I.         Mabbie without agency:  Brooks’ Poetry before 1967

In “the ballad of chocolate Mabbie,” Brooks maintains a poetic distance from the titular character as she depicts Mabbie’s interaction with Willie Boone outside of the grammar school. The ballad, originally published in Brooks’ 1945 collection A Street in Bronzeville, is the only poem in the collection that depicts an interaction between a Black and a non-Black character. With this poem, Brooks must leave the Black domestic space that dominated the rest of A Street in Bronzeville in order that the interaction between chocolate Mabbie and Willie Boone can occur. By choosing “the grammar school gates” (7) as the poem’s setting, Brooks selects a neutral area more concerned with teaching children than exploring the historical segregation between them. However, by describing a gate in this neutral space, Brooks provides a metaphorical partition that allows for the interaction between Mabbie and Willie to occur even as the gate represents a division between them.

Further, when Brooks says that Mabbie “was without the grammar school gates” (7), she uses the archaic definition of “without” to highlight that the gates separate Mabbie and Willie both physically—as Mabbie waits for Willie to come out—and metaphorically—as the deeply ingrained racism within American culture prevents Mabbie from entering the gates and interacting with Willie on an equal field.

Brooks uses her description of the poem’s setting and characters to further define this separation between Willie and Mabbie. When Brooks describes the gate between Willie and Mabbie as “pearly” (7), for example, she invokes connotations of whiteness and purity and alludes to the cliched image of the pearly gates guarding the entrance to heaven[ii]. While Willie is inside the grammar school gates—furthering his education and receiving the benefits of his privilege—Mabbie waits outside, a brown body separated from that success by a physical white gate and by the metaphorical barriers assigned to the color of her skin. When Brooks notes Mabbie as being “chocolate” (7), she implies Mabbie is both darker-skinned and an object of capitalist consumption for Willie:  Mabbie seems out of place next to the whiteness of the fence, the whiteness of Willie, and the uncolored optimism of her own naïve ideas. The setting of this poem thus demonstrates how the unspoken racism of Mabbie and Willie’s time physically and metaphorically prohibits their interactions. With Mabbie standing “without” the gates, Brooks shows that Mabbie has no ability to act and change this Black-white narrative into which she is thrust.

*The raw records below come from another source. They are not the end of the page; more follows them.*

-- pv_equiv track=rewrite | github.com/eqSIM/Test-RSP-SGP22 | scripts/gen_figures.py | hex_rows
-- ===== SOURCE A (Python) =====
-- def hex_rows(apdu_hex: str, key_hex: str, bytes_per_row: int) -> tuple[list[str], int, int]:
--     """Return rows of 'offset  hex...', and start/end byte indices of key in apdu_hex (hex string)."""
--     h = apdu_hex.strip().lower()
--     kh = key_hex.strip().lower()
--     start = h.find(kh)
--     if start < 0 or start % 2:
--         raise ValueError("key hex not found in APDU hex")
--     start_b = start // 2
--     end_b = start_b + len(kh) // 2
--     rows: list[str] = []
--     for off in range(0, len(h), bytes_per_row * 2):
--         chunk = h[off : off + bytes_per_row * 2]
--         spaced = " ".join(chunk[i : i + 2] for i in range(0, len(chunk), 2))
--         rows.append(f"{off // 2:04x}  {spaced}")
--     return rows, start_b, end_b
-- ===== SOURCE B (Python) =====
-- def hex_rows(apdu_hex: str, key_hex: str, bytes_per_row: int) -> tuple[list[str], int, int]:
--     """Tokenize the hex into 2-char byte tokens once, then emit rows as slices of the
--     token list; the row label is simply the first token's index (= byte offset)."""
--     h = apdu_hex.strip().lower()
--     kh = key_hex.strip().lower()
--     start = h.find(kh)
--     if start < 0 or start % 2:
--         raise ValueError("key hex not found in APDU hex")
--     tokens = [h[i:i + 2] for i in range(0, len(h), 2)]
--     rows = [f"{i:04x}  {' '.join(tokens[i:i + bytes_per_row])}"
--             for i in range(0, len(tokens), bytes_per_row)]
--     return rows, start // 2, start // 2 + len(kh) // 2
-- ===== Notes on version B (the rewrite author's own statement) =====
-- stated objective: simpler
-- what changed: B tokenizes the hex string once into 2-char byte tokens and builds each row as a joined slice of that token list labelled by the token index itself, instead of A's per-row character slicing, inner re-splitting loop and offset//2 arithmetic.
import Mathlib
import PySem

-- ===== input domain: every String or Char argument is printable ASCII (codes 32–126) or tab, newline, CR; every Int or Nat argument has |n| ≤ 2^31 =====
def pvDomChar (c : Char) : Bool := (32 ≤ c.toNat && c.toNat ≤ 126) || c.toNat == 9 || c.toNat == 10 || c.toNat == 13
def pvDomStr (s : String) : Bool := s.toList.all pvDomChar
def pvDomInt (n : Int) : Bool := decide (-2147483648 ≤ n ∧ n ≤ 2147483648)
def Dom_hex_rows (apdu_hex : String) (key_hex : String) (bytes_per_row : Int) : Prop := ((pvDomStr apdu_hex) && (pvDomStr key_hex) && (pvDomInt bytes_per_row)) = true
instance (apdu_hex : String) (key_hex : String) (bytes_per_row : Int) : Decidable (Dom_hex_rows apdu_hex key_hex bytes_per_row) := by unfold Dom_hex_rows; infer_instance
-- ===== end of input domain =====

-- B tokenizes the hex into 2-char byte tokens once and emits rows as slices of the token
-- list labelled by the token index itself (objective: simpler — the inner per-chunk
-- re-splitting and the offset division disappear).

-- f"{n:04x}" (exact for the nonnegative offsets the two programs format)
def pyHex4 (n : Int) : String :=
  let ds := Nat.toDigits 16 n.toNat
  String.ofList (List.replicate (4 - ds.length) '0' ++ ds)

-- ===== PORT A =====
-- one row of A's loop: chunk = h[off : off+bytes_per_row*2], re-split into 2-char pieces
def pvRowA (h : String) (bpr : Int) (off : Int) : String :=
  let chunk := PySem.Str.slice h (some off) (some (off + bpr * 2))
  let spaced := PySem.Str.join " " ((PySem.List.pyRange 0 (PySem.Str.len chunk) 2).map
      (fun i => PySem.Str.slice chunk (some i) (some (i + 2))))
  pyHex4 (PySem.Int.floordiv off 2) ++ "  " ++ spaced

def hex_rows (apdu_hex : String) (key_hex : String) (bytes_per_row : Int) : List String × Int × Int :=
  let h := PySem.Str.lower (PySem.Str.strip apdu_hex)
  let kh := PySem.Str.lower (PySem.Str.strip key_hex)
  let start := PySem.Str.find h kh
  if start < 0 ∨ PySem.Int.mod start 2 ≠ 0 then
    ([], 0, 0)  -- Python raises ValueError here (and at range step 0); excluded by Pre_
  else
    let start_b := PySem.Int.floordiv start 2
    let end_b := start_b + PySem.Int.floordiv (PySem.Str.len kh) 2
    ((PySem.List.pyRange 0 (PySem.Str.len h) (bytes_per_row * 2)).map (pvRowA h bytes_per_row),
     start_b, end_b)

-- ===== PORT B =====
-- tokens = [h[i:i+2] for i in range(0, len(h), 2)]
def pvTokens (h : String) : List String :=
  (PySem.List.pyRange 0 (PySem.Str.len h) 2).map
    (fun i => PySem.Str.slice h (some i) (some (i + 2)))

-- one row of B: f"{i:04x}  {' '.join(tokens[i:i+bytes_per_row])}"
def pvRowB (tokens : List String) (bpr : Int) (i : Int) : String :=
  pyHex4 i ++ "  " ++ PySem.Str.join " " (PySem.List.slice tokens (some i) (some (i + bpr)))

def hex_rows_alt (apdu_hex : String) (key_hex : String) (bytes_per_row : Int) : List String × Int × Int :=
  let h := PySem.Str.lower (PySem.Str.strip apdu_hex)
  let kh := PySem.Str.lower (PySem.Str.strip key_hex)
  let start := PySem.Str.find h kh
  if start < 0 ∨ PySem.Int.mod start 2 ≠ 0 then
    ([], 0, 0)  -- Python raises ValueError here (and at range step 0); excluded by Pre_
  else
    let tokens := pvTokens h
    ((PySem.List.pyRange 0 ((tokens.length : Int)) bytes_per_row).map (pvRowB tokens bytes_per_row),
     PySem.Int.floordiv start 2,
     PySem.Int.floordiv start 2 + PySem.Int.floordiv (PySem.Str.len kh) 2)

-- ===== PRECONDITION & SPEC =====
-- Pre_ excludes exactly the inputs where A raises ValueError: the stripped/lowercased key
-- not found at an even offset of the stripped/lowercased hex, or bytes_per_row = 0 (range step 0).
def Pre_hex_rows (apdu_hex : String) (key_hex : String) (bytes_per_row : Int) : Prop :=
  0 ≤ PySem.Str.find (PySem.Str.lower (PySem.Str.strip apdu_hex)) (PySem.Str.lower (PySem.Str.strip key_hex)) ∧
  PySem.Int.mod (PySem.Str.find (PySem.Str.lower (PySem.Str.strip apdu_hex)) (PySem.Str.lower (PySem.Str.strip key_hex))) 2 = 0 ∧
  bytes_per_row ≠ 0

instance (apdu_hex : String) (key_hex : String) (bytes_per_row : Int) : Decidable (Pre_hex_rows apdu_hex key_hex bytes_per_row) := by unfold Pre_hex_rows; infer_instance

def pvWitness_hex_rows : String × String × Int := ("3a4b", "4b", 1)

def Spec_hex_rows (apdu_hex : String) (key_hex : String) (bytes_per_row : Int) (out : List String × Int × Int) : Prop := out = hex_rows_alt apdu_hex key_hex bytes_per_row
instance (apdu_hex : String) (key_hex : String) (bytes_per_row : Int) (out : List String × Int × Int) : Decidable (Spec_hex_rows apdu_hex key_hex bytes_per_row out) := by unfold Spec_hex_rows; infer_instance

-- ===== CLAIM (what is proved, stated in full; the proofs are below) =====
def Claim_equal_hex_rows : Prop := ∀ (apdu_hex : String) (key_hex : String) (bytes_per_row : Int), Dom_hex_rows apdu_hex key_hex bytes_per_row → Pre_hex_rows apdu_hex key_hex bytes_per_row → Spec_hex_rows apdu_hex key_hex bytes_per_row (hex_rows apdu_hex key_hex bytes_per_row)

-- ===== LEMMAS AND PROOFS =====

theorem pv_pyRange_neg_nil (stop s : Int) (hs : s < 0) (h0 : 0 ≤ stop) :
    PySem.List.pyRange 0 stop s = [] := by
  simp only [PySem.List.pyRange]
  split_ifs <;> simp_all <;> omega

theorem pv_take_range' (s c m : Nat) : (List.range' s c).take m = List.range' s (min m c) := by
  induction c generalizing s m with
  | zero => simp
  | succ c ih =>
    cases m with
    | zero => simp
    | succ m => simp [List.range'_succ, ih, Nat.succ_min_succ]

theorem pv_drop_range (m T : Nat) : (List.range T).drop m = List.range' m (T - m) := by
  simp [List.range_eq_range', List.drop_range']

-- length of (pyRange 0 L 2) is ceil(L/2)
theorem pv_pyRange_two (L : Nat) :
    PySem.List.pyRange 0 (L : Int) 2 = (List.range ((L + 1) / 2)).map (fun j => ((2 * j : Nat) : Int)) := by
  rw [PySem.List.pyRange_of_pos 0 (L : Int) (by norm_num)]
  have hc : (if (0:Int) < (L:Int) then (((L:Int) - 0 + 2 - 1) / 2).toNat else 0) = (L + 1) / 2 := by
    split_ifs with h
    · have h1 : ((L:Int) - 0 + 2 - 1) = ((L + 1 : Nat) : Int) := by push_cast; ring
      rw [h1]
      omega
    · omega
  rw [hc]
  apply List.map_congr_left
  intro k _
  push_cast; ring

theorem pv_tokens_eq (h : String) :
    pvTokens h = (List.range ((h.toList.length + 1) / 2)).map
      (fun j => PySem.Str.slice h (some ((2 * j : Nat) : Int)) (some (((2 * j : Nat) : Int) + 2))) := by
  unfold pvTokens
  rw [PySem.Str.len_eq, pv_pyRange_two, List.map_map]
  rfl

theorem pv_tokens_len (h : String) : (pvTokens h).length = (h.toList.length + 1) / 2 := by
  rw [pv_tokens_eq]; simp

-- Nat ceiling-division identity behind the equal row counts
theorem pv_ceil2 (L n : Nat) (hn : 0 < n) : (L + 2 * n - 1) / (2 * n) = ((L + 1) / 2 + n - 1) / n := by
  have h1 : (L + 2 * n - 1) / (2 * n) = (L + 2 * n - 1) / 2 / n := by
    rw [Nat.div_div_eq_div_mul]
  have h2 : (L + 2 * n - 1) / 2 = (L + 1) / 2 + n - 1 := by omega
  rw [h1, h2]

theorem pv_str_slice_nat (s : String) (a c : Nat) :
    PySem.Str.slice s (some (a:Int)) (some ((a:Int)+(c:Int))) = String.ofList ((s.toList.drop a).take c) := by
  simp [PySem.Str.slice, PySem.Chars.slice, PySem.List.slice_natCast_add]

theorem pv_str_slice_two (s : String) (a : Nat) :
    PySem.Str.slice s (some (a:Int)) (some ((a:Int)+2)) = String.ofList ((s.toList.drop a).take 2) := by
  have h : ((a:Int)+2) = ((a:Int)+((2:Nat):Int)) := by norm_num
  rw [h, pv_str_slice_nat]

-- token m+j of h is token j of chunk m (char-list level)
theorem pv_chunk_tok (cs : List Char) (n m j : Nat) (hj : j < n) :
    (cs.drop (2*(m+j))).take 2 = (((cs.drop (2*m)).take (2*n)).drop (2*j)).take 2 := by
  have h1 : 2*m + 2*j = 2*(m+j) := by ring
  have h2 : min 2 (2*n - 2*j) = 2 := by omega
  rw [List.drop_take, List.drop_drop, List.take_take, h1, h2]

-- the inner lists agree: chunk m re-split into 2-char pieces = tokens[m : m+n]
theorem pv_inner_eq (h : String) (n m : Nat) (hm : m < (h.toList.length + 1) / 2) :
    (PySem.List.pyRange 0 (PySem.Str.len (PySem.Str.slice h (some ((2*m:Nat):Int)) (some (((2*m:Nat):Int) + (n:Int) * 2)))) 2).map
      (fun i => PySem.Str.slice (PySem.Str.slice h (some ((2*m:Nat):Int)) (some (((2*m:Nat):Int) + (n:Int) * 2))) (some i) (some (i + 2)))
    = PySem.List.slice (pvTokens h) (some ((m:Nat):Int)) (some (((m:Nat):Int) + (n:Int))) := by
  have hc : ((2*m:Nat):Int) + (n:Int) * 2 = ((2*m:Nat):Int) + ((2*n:Nat):Int) := by push_cast; ring
  rw [hc, pv_str_slice_nat, PySem.List.slice_natCast_add, pv_tokens_eq]
  rw [PySem.Str.len_eq, String.toList_ofList, pv_pyRange_two, List.map_map]
  rw [← List.map_drop, ← List.map_take, pv_drop_range, pv_take_range', List.range'_eq_map_range, List.map_map]
  have hlen : ((h.toList.drop (2*m)).take (2*n)).length = min (2*n) (h.toList.length - 2*m) := by simp
  have h2m : 2*m ≤ h.toList.length := by omega
  have hTcK : (((h.toList.drop (2*m)).take (2*n)).length + 1) / 2
      = min n ((h.toList.length + 1) / 2 - m) := by
    rw [hlen]; omega
  rw [hTcK]
  apply List.map_congr_left
  intro j hj
  have hjn : j < n := by
    have := List.mem_range.mp hj
    omega
  show PySem.Str.slice (String.ofList ((h.toList.drop (2*m)).take (2*n)))
        (some ((2*j:Nat):Int)) (some (((2*j:Nat):Int) + 2))
      = PySem.Str.slice h (some ((2*(m+j):Nat):Int)) (some (((2*(m+j):Nat):Int) + 2))
  rw [pv_str_slice_two, pv_str_slice_two, String.toList_ofList]
  exact congrArg String.ofList (pv_chunk_tok h.toList n m j hjn).symm

theorem pv_count_pos (M k : Nat) (hk : 0 < k) :
    (if (0:Int) < (M:Int) then (((M:Int) - 0 + (k:Int) - 1) / (k:Int)).toNat else 0) = (M + k - 1) / k := by
  split_ifs with h
  · have h1 : ((M:Int) - 0 + (k:Int) - 1) = ((M + k - 1 : Nat) : Int) := by omega
    rw [h1, ← Int.natCast_ediv, Int.toNat_natCast]
  · have hM : M = 0 := by omega
    subst hM
    exact (Nat.div_eq_of_lt (by omega)).symm

theorem pv_row_eq (h : String) (n m : Nat) (_hn : 0 < n) (hm : m < (h.toList.length + 1) / 2) :
    pvRowA h (n : Int) ((2 * m : Nat) : Int) = pvRowB (pvTokens h) (n : Int) ((m : Nat) : Int) := by
  have hhex : PySem.Int.floordiv ((2 * m : Nat) : Int) 2 = ((m : Nat) : Int) := by
    rw [PySem.Int.floordiv_eq_ediv_of_pos (by norm_num)]; omega
  simp only [pvRowA, pvRowB, hhex, pv_inner_eq h n m hm]

theorem pv_rows_eq (h : String) (b : Int) (hb : b ≠ 0) :
    (PySem.List.pyRange 0 (PySem.Str.len h) (b * 2)).map (pvRowA h b)
      = (PySem.List.pyRange 0 (((pvTokens h).length : Int)) b).map (pvRowB (pvTokens h) b) := by
  rcases lt_or_gt_of_ne hb with hneg | hpos
  · rw [pv_pyRange_neg_nil _ _ (by omega) (by rw [PySem.Str.len_eq]; positivity),
        pv_pyRange_neg_nil _ _ hneg (by positivity)]
    rfl
  · obtain ⟨n, rfl⟩ : ∃ n : Nat, b = (n : Int) := ⟨b.toNat, (Int.toNat_of_nonneg hpos.le).symm⟩
    have hn : 0 < n := by exact_mod_cast hpos
    set L := h.toList.length with hL
    set T := (L + 1) / 2 with hT
    have hmul : ((n : Int) * 2) = ((2 * n : Nat) : Int) := by push_cast; ring
    rw [PySem.Str.len_eq, pv_tokens_len, ← hL, ← hT,
        PySem.List.pyRange_of_pos 0 (L : Int) (by positivity),
        PySem.List.pyRange_of_pos 0 (T : Int) (by exact_mod_cast hn)]
    have hcA : (if (0:Int) < (L:Int) then (((L:Int) - 0 + (n:Int) * 2 - 1) / ((n:Int) * 2)).toNat else 0)
        = (T + n - 1) / n := by
      rw [hmul, pv_count_pos L (2 * n) (by omega), hT, pv_ceil2 L n hn]
    have hcB : (if (0:Int) < (T:Int) then (((T:Int) - 0 + (n:Int) - 1) / (n:Int)).toNat else 0)
        = (T + n - 1) / n := pv_count_pos T n hn
    rw [hcA, hcB, List.map_map, List.map_map]
    apply List.map_congr_left
    intro k hk
    have hk' : k < (T + n - 1) / n := List.mem_range.mp hk
    have hnk : n * k < T := by
      by_contra hge
      have hTk : T + n - 1 ≤ n * k + (n - 1) := by omega
      have h1 : (T + n - 1) / n ≤ (n * k + (n - 1)) / n := Nat.div_le_div_right hTk
      rw [Nat.mul_add_div hn, Nat.div_eq_of_lt (show n - 1 < n by omega)] at h1
      omega
    have e1 : (0 : Int) + (n : Int) * 2 * (k : Int) = ((2 * (n * k) : Nat) : Int) := by push_cast; ring
    have e2 : (0 : Int) + (n : Int) * (k : Int) = ((n * k : Nat) : Int) := by push_cast; ring
    show pvRowA h (n : Int) ((0 : Int) + (n : Int) * 2 * (k : Int))
        = pvRowB (pvTokens h) (n : Int) ((0 : Int) + (n : Int) * (k : Int))
    rw [e1, e2]
    exact pv_row_eq h n (n * k) hn hnk

theorem pv_eq_of_ne (apdu_hex key_hex : String) (b : Int) (hb : b ≠ 0) :
    hex_rows apdu_hex key_hex b = hex_rows_alt apdu_hex key_hex b := by
  by_cases hcond : (PySem.Str.find (PySem.Str.lower (PySem.Str.strip apdu_hex)) (PySem.Str.lower (PySem.Str.strip key_hex)) < 0 ∨
      PySem.Int.mod (PySem.Str.find (PySem.Str.lower (PySem.Str.strip apdu_hex)) (PySem.Str.lower (PySem.Str.strip key_hex))) 2 ≠ 0)
  · simp only [hex_rows, hex_rows_alt, if_pos hcond]
  · simp only [hex_rows, hex_rows_alt, if_neg hcond, pv_rows_eq _ b hb]

-- ===== VERDICT (by name: the statement is the Claim_ definition above) =====
theorem hex_rows_spec : Claim_equal_hex_rows := by
  intro a k b _ hpre
  unfold Spec_hex_rows
  exact pv_eq_of_ne a k b hpre.2.2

Further, by choosing the ballad form to relate this seemingly insignificant encounter between Mabbie and Willie, Brooks emphasizes the moment’s importance in revealing Mabbie’s lack of agency. With the ballad, Brooks invokes a rich lyrical tradition defined by its simplicity, its rhythm, and its capacity to share stories important and familiar to all (Mootry). The sentences are simple—“It was Mabbie without the grammar school gates. / and Mabbie was all of seven” (7)— and the simple rhyme scheme of the poem—with words like “seven” and “heaven” or “she” and “be” (7)—emphasize the sing-song quality common to the ballad form. Further, the set structure of a ballad—the decisive repetition of the refrain “It was Mabbie without the grammar school gates” (7) and the audience’s assumed familiarity with the tale—emphasizes the ballad’s predetermined ending:  underlying this ballad is the readers’ and narrator’s knowledge that Mabbie’s crush on Willie will never be reciprocated, and that such a story has been retold many times over already. The ballad form reinforces Mabbie’s lack of agency in the encounter:  Mabbie might be honored by having her story recounted, but having her story heard does not change her story’s prearranged outcome.  Brooks’ ballad thus recalls its “simple and direct” predecessors, but on another level, her ballad is “deeply ironic and complex” in its presentation of underlying moral themes regarding interracial discrimination (Mootry).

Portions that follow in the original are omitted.